Уже собравшись направиться в «Грим», чтобы дать Акселу утвердительный ответ, он неожиданно нашел решение своей дилеммы в журнале. На обложке была фотография человека, которого он мгновенно узнал, невзирая на жирную полосу, закрывавшую глаза. Это был один из тех двух мужчин (Ян и Фааз), которых Эгон частенько встречал в «Гриме». Статья же принадлежала перу Михила Полака, журналиста, с которым он не раз там беседовал. Речь в статье шла о Яне С, уже имевшем судимости по делам о сутенерстве и хранении оружия, а в данный момент – центральной фигуре в организации, которая занималась торговлей людьми. Всего за несколько тысяч гульденов он отправлял голландцев, в основном студентов, в Польшу, Чехословакию, Восточную Германию и другие страны Восточного блока. Там они сдавали свои паспорта, сообщая об их потере в посольство. Если же кого-то, кто по одному из таких паспортов пытался выехать из страны, арестовывали, то они попадались тоже. Часто именно так и получалось. Полак приводил список семи амстердамских студентов, которые оказались за решеткой в Восточной Европе. Среди них фигурировали Фризо и Хилдегонде, которых в Польше осудили на полгода, а другая девушка получила двухлетний срок в Восточной Германии.

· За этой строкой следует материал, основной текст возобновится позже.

-- pv_equiv track=rewrite | github.com/saund/wordle-assistant | src/wordleAssistant.py | completePartialCombo
-- ===== SOURCE A (Python) =====
-- def completePartialCombo(partial_combo):
--     if len(partial_combo) == 5:
--         return [partial_combo]
--     ret_list = []
--     for char_response in ('r', 'l', 'y'):
--         new_partial_combo = partial_combo[:]
--         new_partial_combo.append(char_response)
--         npc_ret = completePartialCombo(new_partial_combo)
--         ret_list.extend(npc_ret)
--     return ret_list
-- ===== SOURCE B (Python) =====
-- def completePartialCombo(partial_combo):
--     # breadth-first iterative expansion instead of recursive tree descent
--     combos = [list(partial_combo)]
--     for _ in range(5 - len(partial_combo)):
--         combos = [t + [c] for t in combos for c in 'rly']
--     return combos
-- ===== Notes on version B (the rewrite author's own statement) =====
-- stated objective: idiomatic
-- what changed: Replaces the per-character recursive tree descent with an iterative breadth-first product expansion: one loop that extends every partial combo by each of 'r','l','y' until length 5.
import Mathlib
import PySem

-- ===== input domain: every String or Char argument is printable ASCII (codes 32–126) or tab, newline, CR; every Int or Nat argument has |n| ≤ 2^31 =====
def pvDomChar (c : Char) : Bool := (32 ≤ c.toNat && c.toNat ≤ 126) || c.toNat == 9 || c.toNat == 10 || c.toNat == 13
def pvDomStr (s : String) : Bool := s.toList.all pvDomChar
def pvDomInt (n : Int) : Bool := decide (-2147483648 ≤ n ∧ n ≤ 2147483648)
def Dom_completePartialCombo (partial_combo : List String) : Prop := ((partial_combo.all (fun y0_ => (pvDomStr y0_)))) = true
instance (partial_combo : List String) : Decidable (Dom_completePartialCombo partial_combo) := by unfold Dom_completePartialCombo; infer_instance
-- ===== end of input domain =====

-- B replaces A's recursive tree descent by one iterative breadth-first product-expansion loop (objective: idiomatic; same result, same order).

-- ===== PORT A =====
-- Faithful transliteration of A; the loop over the literal 3-tuple is unrolled
-- (same calls, same order, extend = ++). On lists longer than 5 Python A recurses
-- forever (RecursionError); that branch is outside Pre_ and returns [] here only
-- to make the definition total.
def completePartialCombo (partial_combo : List String) : List (List String) :=
  if partial_combo.length = 5 then [partial_combo]
  else if 5 < partial_combo.length then []  -- A diverges here; excluded by Pre_
  else
    (([] ++ completePartialCombo (partial_combo ++ ["r"]))
        ++ completePartialCombo (partial_combo ++ ["l"]))
        ++ completePartialCombo (partial_combo ++ ["y"])
termination_by 5 - partial_combo.length
decreasing_by all_goals (simp [List.length_append]; omega)

-- ===== PORT B =====
-- one expansion round: [t + [c] for t in combos for c in 'rly']
def pvAltStep (combos : List (List String)) : List (List String) :=
  combos.flatMap (fun t => ["r", "l", "y"].map (fun c => t ++ [c]))

-- range(5 - len(pc)) is empty when the Python value is negative, exactly like Nat subtraction.
def completePartialCombo_alt (partial_combo : List String) : List (List String) :=
  (List.range (5 - partial_combo.length)).foldl (fun combos _ => pvAltStep combos) [partial_combo]

-- ===== PRECONDITION & SPEC =====
-- Pre_ excludes lists longer than 5, on which Python A recurses forever (RecursionError).
def Pre_completePartialCombo (partial_combo : List String) : Prop := partial_combo.length ≤ 5
instance (partial_combo : List String) : Decidable (Pre_completePartialCombo partial_combo) := by
  unfold Pre_completePartialCombo; infer_instance
def pvWitness_completePartialCombo : List String := ["r", "l"]

def Spec_completePartialCombo (partial_combo : List String) (out : List (List String)) : Prop := out = completePartialCombo_alt partial_combo
instance (partial_combo : List String) (out : List (List String)) : Decidable (Spec_completePartialCombo partial_combo out) := by unfold Spec_completePartialCombo; infer_instance

-- ===== CLAIM (what is proved, stated in full; the proofs are below) =====
def Claim_equal_completePartialCombo : Prop := ∀ (partial_combo : List String), Dom_completePartialCombo partial_combo → Pre_completePartialCombo partial_combo → Spec_completePartialCombo partial_combo (completePartialCombo partial_combo)

-- ===== LEMMAS AND PROOFS =====

-- the index-ignoring foldl is iteration
theorem foldl_step_iterate (l : List Nat) (xs : List (List String)) :
    l.foldl (fun combos _ => pvAltStep combos) xs = pvAltStep^[l.length] xs := by
  induction l generalizing xs with
  | nil => rfl
  | cons a t ih => simp [List.foldl_cons, ih, Function.iterate_succ_apply]

theorem pvAltStep_append (xs ys : List (List String)) :
    pvAltStep (xs ++ ys) = pvAltStep xs ++ pvAltStep ys := by
  simp [pvAltStep]

theorem iterate_step_append (n : Nat) (xs ys : List (List String)) :
    pvAltStep^[n] (xs ++ ys) = pvAltStep^[n] xs ++ pvAltStep^[n] ys := by
  induction n generalizing xs ys with
  | zero => rfl
  | succ k ih => simp [Function.iterate_succ_apply, pvAltStep_append, ih]

theorem completePartialCombo_iterate (k : Nat) :
    ∀ pc : List String, pc.length + k = 5 →
      completePartialCombo pc = pvAltStep^[k] [pc] := by
  induction k with
  | zero =>
    intro pc h
    rw [completePartialCombo]
    simp [show pc.length = 5 by omega]
  | succ k ih =>
    intro pc h
    rw [completePartialCombo]
    have h5 : ¬ pc.length = 5 := by omega
    have h5' : ¬ 5 < pc.length := by omega
    simp only [h5, h5', if_false]
    have hl : ∀ c : String, (pc ++ [c]).length + k = 5 := by
      intro c; simp [List.length_append]; omega
    rw [ih _ (hl "r"), ih _ (hl "l"), ih _ (hl "y")]
    have : pvAltStep [pc] = [pc ++ ["r"]] ++ [pc ++ ["l"]] ++ [pc ++ ["y"]] := by
      simp [pvAltStep]
    rw [Function.iterate_succ_apply, this, iterate_step_append, iterate_step_append]
    simp

-- ===== VERDICT (by name: the statement is the Claim_ definition above) =====
theorem completePartialCombo_spec : Claim_equal_completePartialCombo := by
  intro pc _ hpre
  unfold Spec_completePartialCombo completePartialCombo_alt
  rw [foldl_step_iterate, List.length_range]
  exact completePartialCombo_iterate (5 - pc.length) pc (by
    unfold Pre_completePartialCombo at hpre; omega)
-- pv_equiv track=rewrite | github.com/yjenexd/DiabetesConnect | backend/agents/graph_patient.py | _split_detected_items
-- ===== SOURCE A (Python) =====
-- def _split_detected_items(food_name: str):
--     if not food_name:
--         return {"foods": [], "drinks": []}
--
--     separators = [",", " and ", " & ", " + ", "/"]
--     raw_parts = [food_name]
--     for sep in separators:
--         next_parts = []
--         for part in raw_parts:
--             next_parts.extend(part.split(sep))
--         raw_parts = next_parts
--
--     items = [part.strip() for part in raw_parts if part.strip()]
--     if not items:
--         items = [food_name.strip()]
--
--     drink_keywords = {
--         "tea", "teh", "coffee", "kopi", "milk", "juice", "water", "milo",
--         "latte", "soda", "cola", "drink", "smoothie", "bubble",
--     }
--
--     foods = []
--     drinks = []
--     for item in items:
--         lower_item = item.lower()
--         if any(keyword in lower_item for keyword in drink_keywords):
--             drinks.append(item)
--         else:
--             foods.append(item)
--
--     if not foods and not drinks:
--         foods = [food_name.strip()]
--
--     return {"foods": foods, "drinks": drinks}
-- ===== SOURCE B (Python) =====
-- def _split_detected_items(food_name: str):
--     if not food_name:
--         return {"foods": [], "drinks": []}
--
--     def explode(seps, s):
--         if not seps:
--             return [s]
--         return [piece for chunk in s.split(seps[0]) for piece in explode(seps[1:], chunk)]
--
--     parts = explode([",", " and ", " & ", " + ", "/"], food_name)
--     items = [p.strip() for p in parts if p.strip()] or [food_name.strip()]
--
--     keywords = (
--         "tea", "teh", "coffee", "kopi", "milk", "juice", "water", "milo",
--         "latte", "soda", "cola", "drink", "smoothie", "bubble",
--     )
--
--     def is_drink(item):
--         low = item.lower()
--         return any(k in low for k in keywords)
--
--     return {"foods": [i for i in items if not is_drink(i)],
--             "drinks": [i for i in items if is_drink(i)]}
-- ===== Notes on version B (the rewrite author's own statement) =====
-- stated objective: alternative
-- what changed: The iterative worklist that re-splits the whole part list once per separator is replaced by a single recursion over the separator list that fully explodes each part depth-first, and the accumulator loop that classifies items into foods/drinks is replaced by two filter comprehensions over a shared is_drink predicate (making the dead not-foods-and-not-drinks fallback disappear).
import Mathlib
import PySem

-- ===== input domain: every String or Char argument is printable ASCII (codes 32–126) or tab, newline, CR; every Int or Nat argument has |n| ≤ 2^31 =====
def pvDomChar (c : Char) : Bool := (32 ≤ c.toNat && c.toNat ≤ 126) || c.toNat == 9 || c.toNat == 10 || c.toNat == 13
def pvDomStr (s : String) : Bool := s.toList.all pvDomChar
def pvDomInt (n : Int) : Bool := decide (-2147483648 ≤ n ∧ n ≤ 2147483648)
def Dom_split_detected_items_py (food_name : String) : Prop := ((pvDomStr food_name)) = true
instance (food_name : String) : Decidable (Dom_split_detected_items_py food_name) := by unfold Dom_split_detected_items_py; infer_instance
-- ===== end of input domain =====

-- B replaces A's per-separator worklist re-splitting with one depth-first recursion over the
-- separator list and classifies items by two filters instead of an accumulator loop (alternative
-- decomposition, same cost). Proof: string facts are done on the List Char side per PySem.

-- ===== PORT A =====
-- Literal transliteration of A: worklist re-split per separator, strip-filter with fallback,
-- one accumulator loop over items, final not-foods-and-not-drinks fallback.
def split_detected_items_py (food_name : String) : List (String × List String) :=
  if food_name = "" then [("foods", []), ("drinks", [])]
  else
    let separators : List (List Char) := [",".toList, " and ".toList, " & ".toList, " + ".toList, "/".toList]
    let raw_parts := separators.foldl
      (fun raw_parts sep => raw_parts.foldl (fun next_parts part => next_parts ++ PySem.Chars.splitOn part sep) [])
      [food_name.toList]
    let items := (raw_parts.filter (fun p => PySem.Chars.strip p ≠ [])).map PySem.Chars.strip
    let items := if items = [] then [PySem.Chars.strip food_name.toList] else items
    let drink_keywords : List (List Char) := ["tea".toList, "teh".toList, "coffee".toList, "kopi".toList,
      "milk".toList, "juice".toList, "water".toList, "milo".toList, "latte".toList, "soda".toList,
      "cola".toList, "drink".toList, "smoothie".toList, "bubble".toList]
    let fd := items.foldl
      (fun fd item =>
        if drink_keywords.any (fun keyword => PySem.Chars.isIn keyword (PySem.Chars.lower item)) then
          (fd.1, fd.2 ++ [item])
        else
          (fd.1 ++ [item], fd.2))
      ([], [])
    let foods := if fd.1 = [] ∧ fd.2 = [] then [PySem.Chars.strip food_name.toList] else fd.1
    [("foods", foods.map String.ofList), ("drinks", fd.2.map String.ofList)]

-- ===== PORT B =====
-- B-side helpers (Source B's explode / keywords / is_drink)
def pvExplode : List (List Char) → List Char → List (List Char)
  | [], s => [s]
  | sep :: rest, s => (PySem.Chars.splitOn s sep).flatMap (fun chunk => pvExplode rest chunk)

def pvKeywords : List (List Char) := ["tea".toList, "teh".toList, "coffee".toList, "kopi".toList,
  "milk".toList, "juice".toList, "water".toList, "milo".toList, "latte".toList, "soda".toList,
  "cola".toList, "drink".toList, "smoothie".toList, "bubble".toList]

def pvIsDrink (item : List Char) : Bool :=
  pvKeywords.any (fun k => PySem.Chars.isIn k (PySem.Chars.lower item))

def split_detected_items_py_alt (food_name : String) : List (String × List String) :=
  if food_name = "" then [("foods", []), ("drinks", [])]
  else
    let parts := pvExplode [",".toList, " and ".toList, " & ".toList, " + ".toList, "/".toList] food_name.toList
    let stripped := (parts.filter (fun p => PySem.Chars.strip p ≠ [])).map PySem.Chars.strip
    let items := if stripped = [] then [PySem.Chars.strip food_name.toList] else stripped
    [("foods", (items.filter (fun i => !pvIsDrink i)).map String.ofList),
     ("drinks", (items.filter pvIsDrink).map String.ofList)]

-- ===== PRECONDITION & SPEC =====
def Spec_split_detected_items_py (food_name : String) (out : List (String × List String)) : Prop := out = split_detected_items_py_alt food_name
instance (food_name : String) (out : List (String × List String)) : Decidable (Spec_split_detected_items_py food_name out) := by unfold Spec_split_detected_items_py; infer_instance

-- ===== CLAIM (what is proved, stated in full; the proofs are below) =====
def Claim_equal_split_detected_items_py : Prop := ∀ (food_name : String), Dom_split_detected_items_py food_name → Spec_split_detected_items_py food_name (split_detected_items_py food_name)

-- ===== LEMMAS AND PROOFS =====

-- A's worklist pass over all separators equals B's per-part depth-first explosion.
lemma pv_fold_eq_explode (seps : List (List Char)) : ∀ (parts : List (List Char)),
    seps.foldl (fun raw_parts sep => raw_parts.foldl (fun next_parts part => next_parts ++ PySem.Chars.splitOn part sep) []) parts
      = parts.flatMap (fun p => pvExplode seps p) := by
  induction seps with
  | nil => intro parts; simp [pvExplode]
  | cons sep rest ih =>
      intro parts
      rw [List.foldl_cons,
        show (List.foldl (fun next_parts part => next_parts ++ PySem.Chars.splitOn part sep) [] parts)
            = parts.flatMap (fun x => PySem.Chars.splitOn x sep) from by
          rw [PySem.List.foldl_append_eq_flatMap]; simp [List.flatMap],
        ih]
      simp only [pvExplode, List.flatMap_assoc]

-- A's accumulator classification loop equals the pair of filters B uses.
lemma pv_fold_eq_partition (p : List Char → Bool) : ∀ (items : List (List Char)) (f d : List (List Char)),
    items.foldl (fun fd item => if p item then (fd.1, fd.2 ++ [item]) else (fd.1 ++ [item], fd.2)) (f, d)
      = (f ++ items.filter (fun i => !p i), d ++ items.filter p) := by
  intro items
  induction items with
  | nil => intro f d; simp
  | cons x xs ih =>
      intro f d
      by_cases hx : p x = true <;> simp [hx, ih]

-- On a nonempty item list, the two filters cannot both be empty.
lemma pv_filters_not_both_nil (p : List Char → Bool) (l : List (List Char)) (hl : l ≠ []) :
    ¬ (l.filter (fun i => !p i) = [] ∧ l.filter p = []) := by
  rintro ⟨h1, h2⟩
  rcases l with _ | ⟨x, xs⟩
  · exact hl rfl
  · by_cases hx : p x = true <;> simp [hx] at h1 h2

-- ===== VERDICT (by name: the statement is the Claim_ definition above) =====
theorem split_detected_items_py_spec : Claim_equal_split_detected_items_py := by
  intro food_name _
  unfold Spec_split_detected_items_py split_detected_items_py split_detected_items_py_alt
  by_cases h : food_name = ""
  · rw [if_pos h, if_pos h]
  · simp only [h, if_false]
    rw [pv_fold_eq_explode]
    simp only [List.flatMap_cons, List.flatMap_nil, List.append_nil]
    set stripped := ((pvExplode [",".toList, " and ".toList, " & ".toList, " + ".toList, "/".toList]
        food_name.toList).filter (fun p => PySem.Chars.strip p ≠ [])).map PySem.Chars.strip with hstr
    set items := if stripped = [] then [PySem.Chars.strip food_name.toList] else stripped with hitems
    have hne : items ≠ [] := by
      rw [hitems]; split_ifs with hs
      · simp
      · exact hs
    rw [pv_fold_eq_partition (fun item => (["tea".toList, "teh".toList, "coffee".toList,
      "kopi".toList, "milk".toList, "juice".toList, "water".toList, "milo".toList, "latte".toList,
      "soda".toList, "cola".toList, "drink".toList, "smoothie".toList, "bubble".toList].any
        (fun keyword => PySem.Chars.isIn keyword (PySem.Chars.lower item)))) items [] []]
    simp only [List.nil_append]
    rw [if_neg (pv_filters_not_both_nil _ items hne)]
    rfl
-- Clipping lemma: a guarded fold over range(n) is the unguarded fold over the clipped window.
theorem pvClip {σ : Type} (h : σ → Int → σ) (lo hi : Int) (n : Nat) (s : σ) :
    (List.range n).foldl (fun s (i : Nat) => if lo ≤ (i : Int) ∧ (i : Int) < hi then h s (i : Int) else s) s
      = (PySem.List.pyRange (max 0 lo) (min hi (n : Int)) 1).foldl h s := by
  induction n with
  | zero =>
    simp
  | succ n ih =>
    rw [List.range_succ, List.foldl_append]
    simp only [List.foldl_cons, List.foldl_nil]
    by_cases hg : lo ≤ (n : Int) ∧ (n : Int) < hi
    · rw [if_pos hg, ih]
      have h1 : min hi ((n : Nat) : Int) = (n : Int) := by omega
      have h2 : min hi (((n + 1 : Nat)) : Int) = (n : Int) + 1 := by push_cast; omega
      rw [h1, h2, PySem.List.pyRange_one_succ_right (by omega : max 0 lo ≤ (n : Int)),
        List.foldl_append]
      simp
    · rw [if_neg hg, ih]
      by_cases hhi : hi ≤ (n : Int)
      · have : min hi (((n + 1 : Nat)) : Int) = min hi ((n : Nat) : Int) := by push_cast; omega
        rw [this]
      · have hlo : (n : Int) < lo := by omega
        rw [PySem.List.pyRange_one_eq_nil (by push_cast; omega),
            PySem.List.pyRange_one_eq_nil (by push_cast; omega)]

theorem pvCim_true_iff (b : List (List (List Int))) (X Y Z : Int) :
    coordinatesInsideMatrix b X Y Z = true ↔
      (0 ≤ X ∧ X < (b.length : Int)) ∧ (0 ≤ Y ∧ Y < ((b.headD []).length : Int)) ∧
        (0 ≤ Z ∧ Z < (((b.headD []).headD []).length : Int)) := by
  simp [coordinatesInsideMatrix, and_assoc]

Имя Аксела и заведение «Грим» в статье не упоминались.
«За несколько тысяч гульденов». Аксел предложил ему тысячу двести, заметив при этом, что риска никакого. Он обманул его, хотел на нем заработать и отправить в тюрьму. Тогда, в «Коппере», он сунул ему пакетик, который мог обернуться бог весть какими неприятностями.